Some settings create ripe conditions for a business-model destroying inflection point. Unhappy customers, favoring one stakeholder group at the extreme expense of others and operating in such a way that even your allies can’t defend you are all early warnings that change is afoot.

An inflection point?

It looks as though an inflection point for the current insulin business model may be underway. On July 28, the FDA approved an interchangeable biosimilar drug, Semglee. More importantly, a fourth company, Viatrus, will begin to compete in the U.S. insulin market. While the competitive effects are still going to be subject to negotiations among policymakers, PBM’s and the original manufacturers, the presence of potential competition is likely to at least moderate the most aggressive pricing maneuvers.

An even more substantial inflection point may be new developments that make insulin unnecessary for patients with Type 2 diabetes, who constitute 90% of the market. In 2019, the FDA approved oral tablets for the treatment of Type 2 diabetes.

Other efforts to treat diabetes range from cell editing, variations on immunotherapy, and even robotic implants. While they may end up displacing the need for insulin eventually, such therapies are often wildly expensive and are likely to be controversial as governments weigh the benefits.

In my 2019 book Seeing Around Corners, I used the case of the hearing aid industry as an example of how a whole sector could become subject to a major inflection point.

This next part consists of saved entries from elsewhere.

-- pv_equiv track=rewrite | github.com/Arsen1302/Code-copy-detector | TestData/solutions/problem_1662_3_1.py | solution_1662_3_1
-- ===== SOURCE A (Python) =====
-- from typing import List
--
-- def solution_1662_3_1(n: int, meetings: List[List[int]]) -> int:
--     meetings.sort()
--     rooms = [0] * n
--     def solution_1662_3_2(meeting):
--         result = None
--         for i in range(n):
--             if rooms[i] <= meeting[0]:
--                 rooms[i] = meeting[1]
--                 result = i
--                 break
--         if result is None:
--             minVal = min(rooms)
--             result = rooms.index(minVal)
--             rooms[result] += meeting[1] - meeting[0]
--         return result
--
--     frequences = [0] * n
--     for meeting in meetings:
--         index = solution_1662_3_2(meeting)
--         frequences[index] += 1
--     return frequences.index(max(frequences))
-- ===== SOURCE B (Python) =====
-- from typing import List
--
-- def _ins(xs, x):
--     # insert x into an ascending list, keeping it sorted (ints or tuples)
--     for i in range(len(xs)):
--         if x < xs[i]:
--             return xs[:i] + [x] + xs[i:]
--     return xs + [x]
--
-- def solution_1662_3_1(n: int, meetings: List[List[int]]) -> int:
--     # Event simulation over two ordered collections instead of scanning all rooms
--     # per meeting: `busy` holds (end_time, room) ascending, `free` holds released
--     # room indices ascending; finished rooms migrate from busy to free lazily.
--     busy = [(0, j) for j in range(n)]
--     free = []
--     freq = [0] * n
--     for m in sorted(meetings):
--         s, e = m[0], m[1]
--         while busy and busy[0][0] <= s:     # release rooms that finished by s
--             free = _ins(free, busy[0][1])
--             busy = busy[1:]
--         if free:
--             j = free[0]                     # lowest-index available room
--             free = free[1:]
--             busy = _ins(busy, (e, j))
--         else:
--             end, j = busy[0]                # earliest-ending (then lowest-index) room
--             busy = _ins(busy[1:], (end + e - s, j))
--         freq[j] += 1
--     return freq.index(max(freq))
-- ===== Notes on version B (the rewrite author's own statement) =====
-- stated objective: alternative
-- what changed: Instead of A's per-meeting scan over the whole rooms array (first-fit loop plus separate min()/index() passes), B runs an event simulation with two ordered collections: a `busy` list of (end_time, room) pairs and a `free` list of released room indices, lazily migrating finished rooms from busy to free and always taking the head of the relevant collection.
import Mathlib
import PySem

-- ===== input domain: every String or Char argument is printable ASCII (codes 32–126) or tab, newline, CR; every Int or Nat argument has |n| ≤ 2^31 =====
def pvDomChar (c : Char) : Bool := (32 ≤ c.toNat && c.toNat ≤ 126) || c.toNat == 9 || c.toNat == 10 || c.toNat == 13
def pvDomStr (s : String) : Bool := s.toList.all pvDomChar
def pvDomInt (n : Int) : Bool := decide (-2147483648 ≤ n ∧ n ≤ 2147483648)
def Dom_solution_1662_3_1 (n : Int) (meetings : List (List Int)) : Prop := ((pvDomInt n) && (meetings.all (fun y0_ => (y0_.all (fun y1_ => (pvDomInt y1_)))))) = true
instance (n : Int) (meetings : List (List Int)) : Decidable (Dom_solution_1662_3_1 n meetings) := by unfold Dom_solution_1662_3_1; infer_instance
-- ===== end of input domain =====

-- B replaces A's per-meeting scan over ALL n rooms (first-fit pass + min()/index() fallback over
-- the rooms array) by an event simulation over two ordered collections: `busy` (end,room) pairs
-- ascending and `free` released room indices ascending, rooms migrating between them
-- (objective: alternative).  Python A sorts `meetings` in place; B does not mutate it — the
-- equivalence proved here is about the RETURN value only.

-- ===== PORT A =====
-- helper solution_1662_3_2: the loop `for i in range(n): if rooms[i] <= meeting[0]: … break`
-- ported as findIdx? over rooms (rooms has length n, indices 0..n-1 in order, first hit wins);
-- `min(rooms)` / `rooms.index(minVal)` via PySem.List.min? / index? (getD defaults unreachable
-- under Pre_: rooms is nonempty and the index is in range).
def pvStepA (s e : Int) (rooms : List Int) : List Int × Nat :=
  match List.findIdx? (fun r => decide (r ≤ s)) rooms with
  | some i => (rooms.set i e, i)
  | none =>
    let mv := (PySem.List.min? rooms (fun x => x)).getD 0
    let i := (PySem.List.index? rooms mv).getD 0
    (rooms.set i (rooms.getD i 0 + (e - s)), i)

The way in which hearing aids were regulated created massive unintended negative consequences. Because providing them was essentially a monopoly, they were too expensive for many people (and not covered by health insurance). Providers were restricted to a just a few, and at the time only six manufacturers produced them, with high margins and markups. Only one in five patients who could benefit from one were able to buy one.

My argument was that eventually such a situation would reach a breaking point, which it finally did in 2021 after a long and grinding battle by…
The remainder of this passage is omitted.